Speaker
Description
The occurrence of long-duration gamma-ray bursts (GRBs) is linked to ultra-relativistic jets formed soon after the collapse of massive stars. Initially, a highly variable radiation in the MeV range is detected, lasting for a few minutes, which is a result of internal dissipation within the jet. This is followed by afterglow radiation lasting for even several days, originating from non-thermal electrons in the medium accelerated by the relativistic blast wave. The observed afterglow emissions in radio frequencies to TeV energies are commonly explained by the mechanisms of synchrotron and synchrotron self-Compton radiation. However, because of the lack of sensitivity in MeV-GeV observations, the distinct identification of the TeV spectral component for GRBs detected in the high-energy gamma-rays (HE) has been challenging. In this presentation, I aim to highlight the unique GeV-TeV spectral component of GRB 221009A observed during the initial 30 minutes.
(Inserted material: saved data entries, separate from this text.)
-- pv_equiv track=rewrite | github.com/Quinny-dev/Echo-Me | NLP/Rulebased-Temporal.py | detect_tense_and_aspect
-- ===== SOURCE A (Python) =====
-- from typing import List, Dict, Tuple, Optional
--
-- def detect_tense_and_aspect(signs: List[str]) -> Tuple[str, str, List[str]]:
--     """Enhanced tense and aspect detection"""
--     tense = 'present'
--     aspect = 'simple'  # simple, progressive, perfect
--     cleaned_signs = []
--
--     temporal_markers = {
--         'past': ['YESTERDAY', 'BEFORE', 'PAST', 'FINISH', 'DONE'],
--         'future': ['TOMORROW', 'WILL', 'FUTURE', 'LATER'],
--         'present': ['NOW', 'TODAY']
--     }
--
--     for sign in signs:
--         is_temporal = False
--         for tense_type, markers in temporal_markers.items():
--             if sign in markers:
--                 if sign == 'FINISH':
--                     aspect = 'perfect'
--                 tense = tense_type
--                 is_temporal = True
--                 if sign not in ['NOW', 'TODAY']:  # Keep present markers
--                     break
--
--         if not is_temporal or sign in ['NOW', 'TODAY']:
--             cleaned_signs.append(sign)
--
--     return tense, aspect, cleaned_signs
-- ===== SOURCE B (Python) =====
-- from typing import List, Tuple
--
-- TENSES = [
--     ('past', ('YESTERDAY', 'BEFORE', 'PAST', 'FINISH', 'DONE')),
--     ('future', ('TOMORROW', 'WILL', 'FUTURE', 'LATER')),
--     ('present', ('NOW', 'TODAY')),
-- ]
-- # every marker except the present ones (NOW/TODAY are kept in the cleaned output)
-- REMOVAL = frozenset(m for t, ms in TENSES for m in ms if t != 'present')
--
-- def _last_tense(signs: List[str]) -> str:
--     # search backwards and stop at the first temporal marker found
--     for s in reversed(signs):
--         for tense, markers in TENSES:
--             if s in markers:
--                 return tense
--     return 'present'
--
-- def detect_tense_and_aspect(signs: List[str]) -> Tuple[str, str, List[str]]:
--     tense = _last_tense(signs)
--     aspect = 'perfect' if 'FINISH' in signs else 'simple'
--     cleaned_signs = [s for s in signs if s not in REMOVAL]
--     return tense, aspect, cleaned_signs
-- ===== Notes on version B (the rewrite author's own statement) =====
-- stated objective: simpler
-- what changed: Instead of A's forward loop threading tense/aspect/is_temporal state through a nested category scan with break, B computes the three results independently: tense by a backward search over reversed(signs) that early-returns at the first temporal marker found (last marker wins by construction, no accumulator), aspect by a single 'FINISH' membership test, and cleaned_signs by a filter against a removal set.
import Mathlib
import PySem

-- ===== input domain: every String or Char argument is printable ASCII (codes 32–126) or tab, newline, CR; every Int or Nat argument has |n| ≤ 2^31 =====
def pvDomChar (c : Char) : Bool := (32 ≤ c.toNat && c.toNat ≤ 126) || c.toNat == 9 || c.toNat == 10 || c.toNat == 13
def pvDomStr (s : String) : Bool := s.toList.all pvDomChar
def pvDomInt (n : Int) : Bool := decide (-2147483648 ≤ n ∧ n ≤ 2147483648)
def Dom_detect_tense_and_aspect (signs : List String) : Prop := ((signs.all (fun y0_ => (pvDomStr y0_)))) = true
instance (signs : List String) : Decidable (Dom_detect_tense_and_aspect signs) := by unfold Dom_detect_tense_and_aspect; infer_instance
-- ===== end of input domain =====

-- B replaces A's state-threading loop by three independent passes: a backward early-exit
-- search for tense, a membership test for aspect, and a filter for cleaned signs; objective: simpler.

-- ===== PORT A =====
def pvMarkersA : List (String × List String) :=
  [("past", ["YESTERDAY", "BEFORE", "PAST", "FINISH", "DONE"]),
   ("future", ["TOMORROW", "WILL", "FUTURE", "LATER"]),
   ("present", ["NOW", "TODAY"])]

-- inner `for tense_type, markers in …` loop with its `break`; returns (tense, aspect, is_temporal)
def pvInnerA : List (String × List String) → String → String → String → Bool → String × String × Bool
  | [], _, tense, aspect, isTemp => (tense, aspect, isTemp)
  | (tt, markers) :: rest, sign, tense, aspect, isTemp =>
    if markers.contains sign then
      let aspect' := if sign == "FINISH" then "perfect" else aspect
      if !(["NOW", "TODAY"].contains sign) then (tt, aspect', true)
      else pvInnerA rest sign tt aspect' true
    else pvInnerA rest sign tense aspect isTemp

def pvLoopA : List String → String → String → List String → String × String × List String
  | [], tense, aspect, cleaned => (tense, aspect, cleaned)
  | sign :: rest, tense, aspect, cleaned =>
    let r := pvInnerA pvMarkersA sign tense aspect false
    let cleaned' := if !r.2.2 || ["NOW", "TODAY"].contains sign then cleaned ++ [sign] else cleaned
    pvLoopA rest r.1 r.2.1 cleaned'

def detect_tense_and_aspect (signs : List String) : String × String × List String :=
  pvLoopA signs "present" "simple" []

-- ===== PORT B =====
def pvTensesB : List (String × List String) :=
  [("past", ["YESTERDAY", "BEFORE", "PAST", "FINISH", "DONE"]),
   ("future", ["TOMORROW", "WILL", "FUTURE", "LATER"]),
   ("present", ["NOW", "TODAY"])]

-- every marker except the present ones
def pvRemoval : List String :=
  ["YESTERDAY", "BEFORE", "PAST", "FINISH", "DONE", "TOMORROW", "WILL", "FUTURE", "LATER"]

-- inner category scan of `_last_tense`: first category whose marker list contains s
def pvCatB : List (String × List String) → String → Option String
  | [], _ => none
  | (t, ms) :: rest, s => if ms.contains s then some t else pvCatB rest s

-- `_last_tense`: backward search (applied to the reversed list) with early return
def pvLastTense : List String → String
  | [] => "present"
  | s :: rest =>
    match pvCatB pvTensesB s with
    | some t => t
    | none => pvLastTense rest

def detect_tense_and_aspect_alt (signs : List String) : String × String × List String :=
  let tense := pvLastTense signs.reverse
  let aspect := if signs.contains "FINISH" then "perfect" else "simple"
  let cleaned := signs.filter (fun s => !(pvRemoval.contains s))
  (tense, aspect, cleaned)

-- ===== PRECONDITION & SPEC =====
def Spec_detect_tense_and_aspect (signs : List String) (out : String × String × List String) : Prop := out = detect_tense_and_aspect_alt signs
instance (signs : List String) (out : String × String × List String) : Decidable (Spec_detect_tense_and_aspect signs out) := by unfold Spec_detect_tense_and_aspect; infer_instance

-- ===== CLAIM (what is proved, stated in full; the proofs are below) =====
def Claim_equal_detect_tense_and_aspect : Prop := ∀ (signs : List String), Dom_detect_tense_and_aspect signs → Spec_detect_tense_and_aspect signs (detect_tense_and_aspect signs)

-- ===== LEMMAS AND PROOFS =====

-- A's inner loop, characterised: new tense = first matching category (or old tense),
-- aspect flips on FINISH, is_temporal iff the sign is any marker.
theorem pvInnerA_eval (s tense aspect : String) :
    pvInnerA pvMarkersA s tense aspect false =
      ((pvCatB pvTensesB s).getD tense,
       (if s == "FINISH" then "perfect" else aspect),
       (pvRemoval.contains s || ["NOW", "TODAY"].contains s)) := by
  by_cases h1 : s = "YESTERDAY"
  · subst h1; simp [pvInnerA, pvMarkersA, pvCatB, pvTensesB, pvRemoval]
  by_cases h2 : s = "BEFORE"
  · subst h2; simp [pvInnerA, pvMarkersA, pvCatB, pvTensesB, pvRemoval]
  by_cases h3 : s = "PAST"
  · subst h3; simp [pvInnerA, pvMarkersA, pvCatB, pvTensesB, pvRemoval]
  by_cases h4 : s = "FINISH"
  · subst h4; simp [pvInnerA, pvMarkersA, pvCatB, pvTensesB, pvRemoval]
  by_cases h5 : s = "DONE"
  · subst h5; simp [pvInnerA, pvMarkersA, pvCatB, pvTensesB, pvRemoval]
  by_cases h6 : s = "TOMORROW"
  · subst h6; simp [pvInnerA, pvMarkersA, pvCatB, pvTensesB, pvRemoval]
  by_cases h7 : s = "WILL"
  · subst h7; simp [pvInnerA, pvMarkersA, pvCatB, pvTensesB, pvRemoval]
  by_cases h8 : s = "FUTURE"
  · subst h8; simp [pvInnerA, pvMarkersA, pvCatB, pvTensesB, pvRemoval]
  by_cases h9 : s = "LATER"
  · subst h9; simp [pvInnerA, pvMarkersA, pvCatB, pvTensesB, pvRemoval]
  by_cases h10 : s = "NOW"
  · subst h10; simp [pvInnerA, pvMarkersA, pvCatB, pvTensesB, pvRemoval]
  by_cases h11 : s = "TODAY"
  · subst h11; simp [pvInnerA, pvMarkersA, pvCatB, pvTensesB, pvRemoval]
  simp [pvInnerA, pvMarkersA, pvCatB, pvTensesB, pvRemoval,
        h1, h2, h3, h4, h5, h6, h7, h8, h9, h10, h11,
        Ne.symm h1, Ne.symm h2, Ne.symm h3, Ne.symm h4, Ne.symm h5, Ne.symm h6,
        Ne.symm h7, Ne.symm h8, Ne.symm h9, Ne.symm h10, Ne.symm h11]

-- the backward search with an arbitrary default (proof-side generalisation of pvLastTense)
def pvAuxTense : List String → String → String
  | [], t => t
  | s :: rest, t =>
    match pvCatB pvTensesB s with
    | some c => c
    | none => pvAuxTense rest t

theorem pvAuxTense_append (ys : List String) (s : String) (t : String) :
    pvAuxTense (ys ++ [s]) t = pvAuxTense ys ((pvCatB pvTensesB s).getD t) := by
  induction ys with
  | nil => cases h : pvCatB pvTensesB s <;> simp [pvAuxTense, h]
  | cons y ys ih => cases h : pvCatB pvTensesB y <;> simp [pvAuxTense, h, ih]

theorem pvLastTense_eq_aux (xs : List String) : pvLastTense xs = pvAuxTense xs "present" := by
  induction xs with
  | nil => rfl
  | cons s rest ih => cases h : pvCatB pvTensesB s <;> simp [pvLastTense, pvAuxTense, h, ih]

-- A's tense fold equals the backward search over the reversed list
theorem foldl_eq_aux_reverse (xs : List String) :
    ∀ t : String,
      xs.foldl (fun t s => (pvCatB pvTensesB s).getD t) t = pvAuxTense xs.reverse t := by
  induction xs with
  | nil => intro t; rfl
  | cons s rest ih =>
    intro t
    simp only [List.foldl_cons, List.reverse_cons]
    rw [ih, pvAuxTense_append]

-- A's outer loop equals B's three passes, for any accumulator state.
theorem pvLoopA_eval (signs : List String) :
    ∀ (tense aspect : String) (cleaned : List String),
      pvLoopA signs tense aspect cleaned =
        (signs.foldl (fun t s => (pvCatB pvTensesB s).getD t) tense,
         (if signs.contains "FINISH" then "perfect" else aspect),
         cleaned ++ signs.filter (fun s => !(pvRemoval.contains s))) := by
  induction signs with
  | nil => intro tense aspect cleaned; simp [pvLoopA]
  | cons s rest ih =>
    intro tense aspect cleaned
    rw [pvLoopA, pvInnerA_eval]
    rw [ih]
    by_cases hs : s ∈ pvRemoval
    · have hnt : s ≠ "NOW" ∧ s ≠ "TODAY" := by
        fin_cases hs <;> exact ⟨by decide, by decide⟩
      by_cases hf : s = "FINISH"
      · subst hf; simp [hs]
      · simp [hs, hf, hnt.1, hnt.2, Ne.symm hf]
    · have hf : s ≠ "FINISH" := by
        intro h; exact hs (by rw [h]; decide)
      simp [hs, hf, Ne.symm hf]
      rw [if_pos (by tauto)]
      simp

-- ===== VERDICT (by name: the statement is the Claim_ definition above) =====
theorem detect_tense_and_aspect_spec : Claim_equal_detect_tense_and_aspect := by
  intro signs _
  unfold Spec_detect_tense_and_aspect detect_tense_and_aspect detect_tense_and_aspect_alt
  rw [pvLoopA_eval, pvLastTense_eq_aux, ← foldl_eq_aux_reverse]
  simp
The modeling of the data comprising LAT in the initial time bins and AGILE in the late time for the GeV regime, along with the TeV data from LHAASO, provides constraints on the magnetic field and the energy of the electrons accelerated in the relativistic shock. Furthermore, we demonstrate that intense initial MeV radiation impacts early TeV afterglow radiation through external Compton cooling of electrons.